Source data:
────────────────────
-- pv_equiv track=rewrite | github.com/lukaselmer/adventofcode | 2018/aoc/d5/main.py | _react_on
-- ===== SOURCE A (Python) =====
-- from typing import List
--
-- def _react_on(polymer: List[str]):
--     reacted = False
--     for index, _ in enumerate(polymer):
--         if index >= len(polymer) - 1:
--             break
--         if _can_react(polymer[index], polymer[index + 1]):
--             del polymer[index + 1]
--             del polymer[index]
--             reacted = True
--     return reacted
--
-- def _can_react(char_a: str, char_b: str):
--     return char_a != char_b and char_a.lower() == char_b.lower()
-- ===== SOURCE B (Python) =====
-- from typing import List
--
-- def _react_on(polymer: List[str]):
--     # Stack-based scan; same return value as A. Note: both mutate
--     # polymer in place, but B fully reduces it in one pass (A removes only
--     # some pairs per pass); the equivalence proved is about the return value.
--     stack = []
--     for unit in polymer:
--         if stack and _can_react(stack[-1], unit):
--             stack.pop()
--         else:
--             stack.append(unit)
--     reacted = len(stack) != len(polymer)
--     polymer[:] = stack
--     return reacted
--
-- def _can_react(char_a: str, char_b: str):
--     return char_a != char_b and char_a.lower() == char_b.lower()
-- ===== Notes on version B (the rewrite author's own statement) =====
-- stated objective: alternative
-- what changed: A scans with a live index while deleting adjacent reacting pairs from the list in place (with skip-ahead iterator semantics); B does one stack-based scan and compares lengths; the return value is identical, while the in-place mutation differs (B fully reduces the polymer in one pass, same fixpoint).
import Mathlib
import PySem

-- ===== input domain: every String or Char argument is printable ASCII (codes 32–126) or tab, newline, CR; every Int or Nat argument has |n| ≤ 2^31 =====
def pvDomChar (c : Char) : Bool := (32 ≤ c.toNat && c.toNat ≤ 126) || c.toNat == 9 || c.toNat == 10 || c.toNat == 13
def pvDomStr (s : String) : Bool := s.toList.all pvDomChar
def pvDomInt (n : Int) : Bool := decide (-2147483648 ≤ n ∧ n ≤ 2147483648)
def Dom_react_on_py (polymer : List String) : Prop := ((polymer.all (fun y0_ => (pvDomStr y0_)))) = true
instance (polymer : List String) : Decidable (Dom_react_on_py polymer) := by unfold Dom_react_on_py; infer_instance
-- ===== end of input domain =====

-- B replaces A's delete-in-place index scan by one stack-based scan; the return value is
-- identical (proved below); the in-place MUTATION of polymer differs (B fully reduces the
-- polymer in one pass, A removes only some pairs) — the claim is about the return value.

-- ===== PORT A =====
-- _can_react, shared verbatim by both Pythons
def canReact (a b : String) : Bool :=
  (a != b) && (PySem.Str.lower a == PySem.Str.lower b)

-- A's for-loop over enumerate(polymer) while deleting from polymer: the live Python list
-- iterator advances its index by one each step over the CURRENT list; modelled as recursion
-- on (current list l, iterator index i, reacted flag).
def reactLoop (l : List String) (i : Nat) (reacted : Bool) : Bool :=
  if hi : i < l.length then
    if hbrk : i ≥ l.length - 1 then reacted   -- break
    else
      have h1 : i + 1 < l.length := by omega
      if canReact l[i] l[i + 1] then
        reactLoop ((l.eraseIdx (i + 1)).eraseIdx i) (i + 1) true
      else
        reactLoop l (i + 1) reacted
  else reacted                                  -- iterator exhausted
termination_by l.length - i
decreasing_by
  · have h2 : (l.eraseIdx (i + 1)).length = l.length - 1 := List.length_eraseIdx_of_lt h1
    have h3 : ((l.eraseIdx (i + 1)).eraseIdx i).length = (l.eraseIdx (i + 1)).length - 1 :=
      List.length_eraseIdx_of_lt (by omega)
    omega
  · omega

def react_on_py (polymer : List String) : Bool := reactLoop polymer 0 false

-- ===== PORT B =====
def stepB (st : List String) (c : String) : List String :=
  match st with
  | t :: rest => if canReact t c then rest else c :: t :: rest
  | [] => [c]

def react_on_py_alt (polymer : List String) : Bool :=
  let stack := polymer.foldl stepB []
  stack.length != polymer.length

-- ===== PRECONDITION & SPEC =====
def Spec_react_on_py (polymer : List String) (out : Bool) : Prop := out = react_on_py_alt polymer
instance (polymer : List String) (out : Bool) : Decidable (Spec_react_on_py polymer out) := by unfold Spec_react_on_py; infer_instance

-- ===== CLAIM (what is proved, stated in full; the proofs are below) =====
def Claim_equal_react_on_py : Prop := ∀ (polymer : List String), Dom_react_on_py polymer → Spec_react_on_py polymer (react_on_py polymer)

-- ===== LEMMAS AND PROOFS =====

-- common characterisation: some adjacent pair reacts
def hasAdj : List String → Bool
  | a :: b :: rest => canReact a b || hasAdj (b :: rest)
  | _ => false

theorem hasAdj_of_short (l : List String) (h : l.length ≤ 1) : hasAdj l = false := by
  match l, h with
  | [], _ => rfl
  | [a], _ => rfl

theorem reactLoop_eq (l : List String) (i : Nat) (r : Bool) :
    reactLoop l i r = (r || hasAdj (l.drop i)) := by
  fun_induction reactLoop l i r with
  | case1 l i r hi hbrk =>
    have h : hasAdj (l.drop i) = false := hasAdj_of_short _ (by simp; omega)
    simp [h]
  | case2 l i r hi hbrk h1 hc ih =>
    have hd : l.drop i = l[i] :: l.drop (i + 1) := List.drop_eq_getElem_cons hi
    have hd2 : l.drop (i + 1) = l[i + 1] :: l.drop (i + 2) := List.drop_eq_getElem_cons h1
    rw [ih, hd, hd2]
    simp [hasAdj, hc]
  | case3 l i r hi hbrk h1 hc ih =>
    have hd : l.drop i = l[i] :: l.drop (i + 1) := List.drop_eq_getElem_cons hi
    have hd2 : l.drop (i + 1) = l[i + 1] :: l.drop (i + 2) := List.drop_eq_getElem_cons h1
    rw [ih, hd, hd2]
    simp [hasAdj, hc]
  | case4 l i r hi =>
    have : l.drop i = [] := List.drop_eq_nil_of_le (by omega)
    simp [this, hasAdj]

theorem stepB_len_le (st : List String) (c : String) : (stepB st c).length ≤ st.length + 1 := by
  match st with
  | [] => simp [stepB]
  | t :: r =>
    simp only [stepB]
    split
    · simp
      omega
    · simp

theorem foldB_no_react : ∀ (l st : List String), hasAdj l = false →
    (∀ t c, st.head? = some t → l.head? = some c → canReact t c = false) →
    l.foldl stepB st = l.reverse ++ st
  | [], st, _, _ => rfl
  | [a], st, _, htop => by
    have hpush : stepB st a = a :: st := by
      match st with
      | [] => rfl
      | t :: r => simp [stepB, htop t a rfl rfl]
    simp [hpush]
  | a :: b :: rest, st, hadj, htop => by
    simp only [hasAdj, Bool.or_eq_false_iff] at hadj
    obtain ⟨hab, hrest⟩ := hadj
    have hpush : stepB st a = a :: st := by
      match st with
      | [] => rfl
      | t :: r => simp [stepB, htop t a rfl rfl]
    have := foldB_no_react (b :: rest) (a :: st) hrest
      (by intro t c ht hc; simp at ht hc; subst ht; subst hc; simpa using hab)
    simp only [List.foldl_cons, hpush, this]
    simp

theorem foldB_len_le (l : List String) : ∀ st : List String,
    (l.foldl stepB st).length ≤ st.length + l.length := by
  induction l with
  | nil => simp
  | cons a rest ih =>
    intro st
    have h1 := ih (stepB st a)
    have h2 := stepB_len_le st a
    simp only [List.foldl_cons, List.length_cons]
    omega

theorem foldB_len_lt : ∀ (l : List String), hasAdj l = true →
    ∀ st : List String, (l.foldl stepB st).length < st.length + l.length
  | a :: b :: rest, hadj, st => by
    simp only [hasAdj, Bool.or_eq_true] at hadj
    by_cases hab : canReact a b = true
    · match st with
      | t :: r =>
        by_cases hta : canReact t a = true
        · -- a pops t, then whatever happens on b :: rest only loses or keeps
          have h := foldB_len_le (b :: rest) r
          simp only [List.foldl_cons, stepB, if_pos hta] at *
          simp only [List.length_cons] at *
          omega
        · -- a is pushed, then b pops it
          have h := foldB_len_le rest (t :: r)
          simp only [List.foldl_cons, stepB, if_neg hta, if_pos hab] at *
          simp only [List.length_cons] at *
          omega
      | [] =>
        -- a is pushed onto the empty stack, then b pops it
        have h := foldB_len_le rest []
        simp only [List.foldl_cons, stepB, if_pos hab] at *
        simp only [List.length_cons, List.length_nil] at *
        omega
    · have hrest : hasAdj (b :: rest) = true := by tauto
      have hIH := foldB_len_lt (b :: rest) hrest (stepB st a)
      have hlen := stepB_len_le st a
      simp only [List.foldl_cons, List.length_cons] at *
      omega
  | [], hadj, st => by simp [hasAdj] at hadj
  | [a], hadj, st => by simp [hasAdj] at hadj

theorem alt_eq_hasAdj (l : List String) : react_on_py_alt l = hasAdj l := by
  unfold react_on_py_alt
  by_cases h : hasAdj l = true
  · have hlt := foldB_len_lt l h []
    simp only [List.length_nil, Nat.zero_add] at hlt
    simp only [h, bne_iff_ne, ne_eq]
    omega
  · have hf : hasAdj l = false := by simpa using h
    have he := foldB_no_react l [] hf (by simp)
    simp [he, hf]

-- ===== VERDICT (by name: the statement is the Claim_ definition above) =====
theorem react_on_py_spec : Claim_equal_react_on_py := by
  intro polymer _
  unfold Spec_react_on_py
  rw [alt_eq_hasAdj]
  unfold react_on_py
  rw [reactLoop_eq]
  simp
────────────────────
→ Try it
Both end lines included, restate word for word the lines above from the line with "[], hadj, st" to the line with "simp [he, hf]", and nothing else.

→ Solution to this task
  | [], hadj, st => by simp [hasAdj] at hadj
  | [a], hadj, st => by simp [hasAdj] at hadj

theorem alt_eq_hasAdj (l : List String) : react_on_py_alt l = hasAdj l := by
  unfold react_on_py_alt
  by_cases h : hasAdj l = true
  · have hlt := foldB_len_lt l h []
    simp only [List.length_nil, Nat.zero_add] at hlt
    simp only [h, bne_iff_ne, ne_eq]
    omega
  · have hf : hasAdj l = false := by simpa using h
    have he := foldB_no_react l [] hf (by simp)
    simp [he, hf]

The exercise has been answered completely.